▶ [PROBLEM TO WORK ON] Each line of the data below either holds "stated" or does not. Report how many do, and only that.

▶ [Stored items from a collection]
━━━
-- pv_equiv track=rewrite | github.com/UniHD-CEG/CUDAsap | conditionAnalyzer/cfg.py | construct_loop
-- ===== SOURCE A (Python) =====
-- def construct_loop(path: list, current_node: int):
--     res = []
--     for node in reversed(path):
--         res.append(node)
--         if node == current_node:
--             break
--     res.reverse()
--     return res
-- ===== SOURCE B (Python) =====
-- def construct_loop(path: list, current_node: int):
--     idx = 0
--     for i, node in enumerate(path):
--         if node == current_node:
--             idx = i
--     return path[idx:]
-- ===== Notes on version B (the rewrite author's own statement) =====
-- stated objective: simpler
-- what changed: Instead of reverse-iterating with append/break and a final in-place reverse, B finds the last index of the node in one forward enumerate scan (default 0 when absent) and returns the slice path[idx:].
import Mathlib
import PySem

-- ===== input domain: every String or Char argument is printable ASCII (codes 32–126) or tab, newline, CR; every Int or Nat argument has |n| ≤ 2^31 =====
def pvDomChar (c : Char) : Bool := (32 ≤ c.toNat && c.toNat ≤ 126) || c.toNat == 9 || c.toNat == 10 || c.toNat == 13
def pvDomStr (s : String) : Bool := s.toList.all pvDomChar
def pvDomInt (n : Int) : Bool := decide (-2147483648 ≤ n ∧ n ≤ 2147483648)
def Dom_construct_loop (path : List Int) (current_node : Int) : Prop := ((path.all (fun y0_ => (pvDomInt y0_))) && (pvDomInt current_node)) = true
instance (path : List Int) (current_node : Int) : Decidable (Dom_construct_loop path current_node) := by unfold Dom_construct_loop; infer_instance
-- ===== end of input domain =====

-- B replaces A's reverse-iterate-append-break-then-reverse loop with a forward
-- scan for the last index of the node followed by a slice (simpler decomposition).

-- ===== PORT A =====
-- loop 'for node in reversed(path): res.append(node); if node == current_node: break'
def aLoop (c : Int) : List Int → List Int → List Int
  | [], res => res
  | n :: rest, res =>
      let res' := res ++ [n]
      if n = c then res' else aLoop c rest res'

def construct_loop (path : List Int) (current_node : Int) : List Int :=
  (aLoop current_node path.reverse []).reverse

-- ===== PORT B =====
-- 'idx = 0; for i, node in enumerate(path): if node == current_node: idx = i'
def altIdx (c : Int) : List Int → Nat → Nat → Nat
  | [], _, idx => idx
  | n :: rest, i, idx => altIdx c rest (i + 1) (if n = c then i else idx)

-- 'return path[idx:]' with idx ≥ 0: slice from a nonnegative index = drop
def construct_loop_alt (path : List Int) (current_node : Int) : List Int :=
  path.drop (altIdx current_node path 0 0)

-- ===== PRECONDITION & SPEC =====
def Spec_construct_loop (path : List Int) (current_node : Int) (out : List Int) : Prop := out = construct_loop_alt path current_node
instance (path : List Int) (current_node : Int) (out : List Int) : Decidable (Spec_construct_loop path current_node out) := by unfold Spec_construct_loop; infer_instance

-- ===== CLAIM (what is proved, stated in full; the proofs are below) =====
def Claim_equal_construct_loop : Prop := ∀ (path : List Int) (current_node : Int), Dom_construct_loop path current_node → Spec_construct_loop path current_node (construct_loop path current_node)

-- ===== LEMMAS AND PROOFS =====

-- pure form of A's loop body
def tu (c : Int) : List Int → List Int
  | [] => []
  | n :: rest => n :: (if n = c then [] else tu c rest)

theorem aLoop_eq_tu (c : Int) (l res : List Int) : aLoop c l res = res ++ tu c l := by
  induction l generalizing res with
  | nil => simp [aLoop, tu]
  | cons n rest ih =>
      simp only [aLoop, tu]
      split_ifs with h <;> simp [ih]

theorem altIdx_le (c : Int) (l : List Int) (i d : Nat) (h : d ≤ i + l.length) :
    altIdx c l i d ≤ i + l.length := by
  induction l generalizing i d with
  | nil => simpa [altIdx] using h
  | cons n rest ih =>
      simp only [altIdx, List.length_cons]
      exact (ih (i + 1) (if n = c then i else d) (by simp only [List.length_cons] at h; split_ifs <;> omega)).trans (by omega)

theorem altIdx_append (c x : Int) (l : List Int) (i d : Nat) :
    altIdx c (l ++ [x]) i d = if x = c then i + l.length else altIdx c l i d := by
  induction l generalizing i d with
  | nil => simp [altIdx]
  | cons n rest ih =>
      simp only [List.cons_append, altIdx, List.length_cons, ih]
      split_ifs <;> omega

theorem construct_loop_eq (path : List Int) (c : Int) :
    construct_loop path c = construct_loop_alt path c := by
  induction path using List.reverseRecOn with
  | nil => rfl
  | append_singleton xs x ih =>
      simp only [construct_loop, construct_loop_alt, aLoop_eq_tu, List.nil_append] at *
      rw [List.reverse_append, List.reverse_singleton, List.singleton_append]
      simp only [tu, altIdx_append]
      by_cases h : x = c
      · simp [h, List.drop_append_of_le_length (Nat.le_refl xs.length), List.drop_length]
      · have hle : altIdx c xs 0 0 ≤ xs.length := by
          simpa using altIdx_le c xs 0 0 (by simp)
        simp [h, List.drop_append_of_le_length hle, ← ih]

-- ===== VERDICT (by name: the statement is the Claim_ definition above) =====
theorem construct_loop_spec : Claim_equal_construct_loop := by
  intro path c _
  exact construct_loop_eq path c
-- prefs[k] = " ".join(sls[:k+1])
theorem pv_prefJoins_spec : ∀ (sls : List String),
    pvPrefJoins sls
      = (List.range sls.length).map (fun k => PySem.Str.join " " (sls.take (k+1))) := by
  intro sls
  induction sls using List.reverseRecOn with
  | nil => simp [pvPrefJoins]
  | append_singleton l x ih =>
    have h1 : pvPrefJoins (l ++ [x])
        = pvPrefJoins l ++ [match (pvPrefJoins l).getLast? with
                            | none => x
                            | some last => last ++ " " ++ x] := by
      simp [pvPrefJoins, List.foldl_append]
    rcases eq_or_ne l [] with hl | hlne
    · subst hl
      simp [pvPrefJoins, pv_join_one]
    · have hlast : (pvPrefJoins l).getLast? = some (PySem.Str.join " " l) := by
        rw [ih]
        have hlen : 0 < l.length := List.length_pos_of_ne_nil hlne
        rw [show l.length = (l.length - 1) + 1 by omega, List.range_succ, List.map_append]
        simp
        rw [show l.length - 1 + 1 = l.length by omega, List.take_length]
      rw [h1, hlast, ih]
      simp only [List.length_append, List.length_cons, List.length_nil]
      rw [List.range_succ, List.map_append]
      simp only [List.map_cons, List.map_nil]
      congr 1
      · apply List.map_congr_left
        intro k hk
        have hk' : k + 1 ≤ l.length := by
          have := List.mem_range.1 hk; omega
        rw [List.take_append_of_le_length hk']
      · rw [List.take_of_length_le (by simp)]
        rw [pv_join_append l [x] hlne (by simp), pv_join_one]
━━━
▶ [RESPONSE BELOW] 2